Items from a data source:
-- pv_equiv track=rewrite | github.com/dunnowhattogive/Advent-Of-Code | 2025/Day5/puzzle10.py | parse_ranges_section
-- ===== SOURCE A (Python) =====
-- def parse_ranges_section(lines):
-- 	# split at first blank line
-- 	sep = None
-- 	for i, ln in enumerate(lines):
-- 		if ln.strip() == '':
-- 			sep = i
-- 			break
-- 	if sep is None:
-- 		section = [ln.strip() for ln in lines if ln.strip() != '']
-- 	else:
-- 		section = [ln.strip() for ln in lines[:sep] if ln.strip() != '']
-- 	return section
-- ===== SOURCE B (Python) =====
-- def parse_ranges_section(lines):
-- 	section = []
-- 	for ln in lines:
-- 		s = ln.strip()
-- 		if s == '':
-- 			break
-- 		section.append(s)
-- 	return section
-- ===== Notes on version B (the rewrite author's own statement) =====
-- stated objective: simpler
-- what changed: Single pass that strips each line and breaks at the first blank, replacing the find-separator-index pass plus slice-filter-map comprehension and the 'sep is None' branch.
import Mathlib
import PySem

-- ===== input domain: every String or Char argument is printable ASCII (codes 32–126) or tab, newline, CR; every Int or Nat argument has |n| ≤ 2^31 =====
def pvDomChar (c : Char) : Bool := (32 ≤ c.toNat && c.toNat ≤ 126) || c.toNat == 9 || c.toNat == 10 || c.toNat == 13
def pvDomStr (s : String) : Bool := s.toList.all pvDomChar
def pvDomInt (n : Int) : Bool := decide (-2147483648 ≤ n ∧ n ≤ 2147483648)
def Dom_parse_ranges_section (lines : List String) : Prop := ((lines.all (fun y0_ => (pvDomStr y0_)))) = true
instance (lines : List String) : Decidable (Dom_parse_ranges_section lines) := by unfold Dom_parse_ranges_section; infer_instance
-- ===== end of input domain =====

-- ===== PORT A =====
-- B replaces A's find-separator-then-slice structure with a single stripping pass that stops at the first blank line (objective: simpler).
-- helper: the enumerate loop locating the first blank (stripped-empty) line
def pvFindSep : List String → Nat → Option Nat
  | [], _ => none
  | ln :: rest, i => if PySem.Str.strip ln == "" then some i else pvFindSep rest (i + 1)

def parse_ranges_section (lines : List String) : List String :=
  let sep := pvFindSep lines 0
  match sep with
  | none => (lines.filter (fun ln => PySem.Str.strip ln != "")).map PySem.Str.strip
  | some s =>
      ((PySem.List.slice lines none (some (Int.ofNat s))).filter
        (fun ln => PySem.Str.strip ln != "")).map PySem.Str.strip

-- ===== PORT B =====
def parse_ranges_section_alt (lines : List String) : List String :=
  match lines with
  | [] => []
  | ln :: rest =>
      let s := PySem.Str.strip ln
      if s == "" then [] else s :: parse_ranges_section_alt rest

-- ===== PRECONDITION & SPEC =====
def Spec_parse_ranges_section (lines : List String) (out : List String) : Prop := out = parse_ranges_section_alt lines
instance (lines : List String) (out : List String) : Decidable (Spec_parse_ranges_section lines out) := by unfold Spec_parse_ranges_section; infer_instance

-- ===== CLAIM (what is proved, stated in full; the proofs are below) =====
def Claim_equal_parse_ranges_section : Prop := ∀ (lines : List String), Dom_parse_ranges_section lines → Spec_parse_ranges_section lines (parse_ranges_section lines)

-- ===== LEMMAS AND PROOFS =====
theorem pvFindSep_shift (rest : List String) (i : Nat) :
    pvFindSep rest (i + 1) = Option.map (· + 1) (pvFindSep rest i) := by
  induction rest generalizing i with
  | nil => rfl
  | cons ln rest ih =>
    simp only [pvFindSep]
    split_ifs <;> simp [ih]

theorem parse_ranges_section_eq_alt (lines : List String) :
    parse_ranges_section lines = parse_ranges_section_alt lines := by
  induction lines with
  | nil => rfl
  | cons ln rest ih =>
    by_cases hb : (PySem.Str.strip ln == "") = true
    · have h0 : PySem.List.slice (ln :: rest) none (some (Int.ofNat 0)) = List.take 0 (ln :: rest) :=
        PySem.List.slice_to_natCast (ln :: rest) 0
      simp only [parse_ranges_section, parse_ranges_section_alt, pvFindSep, if_pos hb, h0,
        List.take_zero, List.filter_nil, List.map_nil]
    · have hpred : (PySem.Str.strip ln != "") = true := by
        simp [bne, hb]
      simp only [parse_ranges_section, parse_ranges_section_alt, pvFindSep, if_neg hb,
        pvFindSep_shift rest 0]
      cases hsep : pvFindSep rest 0 with
      | none =>
        simp only [parse_ranges_section, hsep] at ih
        simp only [Option.map_none]
        rw [List.filter_cons_of_pos (p := fun l => PySem.Str.strip l != "") hpred, List.map_cons, ih]
      | some s =>
        simp only [parse_ranges_section, hsep] at ih
        have hs0 : PySem.List.slice rest none (some (Int.ofNat s)) = List.take s rest :=
          PySem.List.slice_to_natCast rest s
        rw [hs0] at ih
        have hs1 : PySem.List.slice (ln :: rest) none (some (Int.ofNat (s + 1)))
            = List.take (s + 1) (ln :: rest) := PySem.List.slice_to_natCast (ln :: rest) (s + 1)
        simp only [Option.map_some]
        rw [hs1, List.take_succ_cons, List.filter_cons_of_pos (p := fun l => PySem.Str.strip l != "") hpred, List.map_cons, ih]

-- ===== VERDICT (by name: the statement is the Claim_ definition above) =====
theorem parse_ranges_section_spec : Claim_equal_parse_ranges_section := by
  intro lines _
  unfold Spec_parse_ranges_section
  exact parse_ranges_section_eq_alt lines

**Problem to work on:**
Reproduce the lines of the records exactly, from the first one through the line that contains "-- B replaces".

**Result below:**
-- pv_equiv track=rewrite | github.com/dunnowhattogive/Advent-Of-Code | 2025/Day5/puzzle10.py | parse_ranges_section
-- ===== SOURCE A (Python) =====
-- def parse_ranges_section(lines):
-- 	# split at first blank line
-- 	sep = None
-- 	for i, ln in enumerate(lines):
-- 		if ln.strip() == '':
-- 			sep = i
-- 			break
-- 	if sep is None:
-- 		section = [ln.strip() for ln in lines if ln.strip() != '']
-- 	else:
-- 		section = [ln.strip() for ln in lines[:sep] if ln.strip() != '']
-- 	return section
-- ===== SOURCE B (Python) =====
-- def parse_ranges_section(lines):
-- 	section = []
-- 	for ln in lines:
-- 		s = ln.strip()
-- 		if s == '':
-- 			break
-- 		section.append(s)
-- 	return section
-- ===== Notes on version B (the rewrite author's own statement) =====
-- stated objective: simpler
-- what changed: Single pass that strips each line and breaks at the first blank, replacing the find-separator-index pass plus slice-filter-map comprehension and the 'sep is None' branch.
import Mathlib
import PySem

-- ===== input domain: every String or Char argument is printable ASCII (codes 32–126) or tab, newline, CR; every Int or Nat argument has |n| ≤ 2^31 =====
def pvDomChar (c : Char) : Bool := (32 ≤ c.toNat && c.toNat ≤ 126) || c.toNat == 9 || c.toNat == 10 || c.toNat == 13
def pvDomStr (s : String) : Bool := s.toList.all pvDomChar
def pvDomInt (n : Int) : Bool := decide (-2147483648 ≤ n ∧ n ≤ 2147483648)
def Dom_parse_ranges_section (lines : List String) : Prop := ((lines.all (fun y0_ => (pvDomStr y0_)))) = true
instance (lines : List String) : Decidable (Dom_parse_ranges_section lines) := by unfold Dom_parse_ranges_section; infer_instance
-- ===== end of input domain =====

-- ===== PORT A =====
-- B replaces A's find-separator-then-slice structure with a single stripping pass that stops at the first blank line (objective: simpler).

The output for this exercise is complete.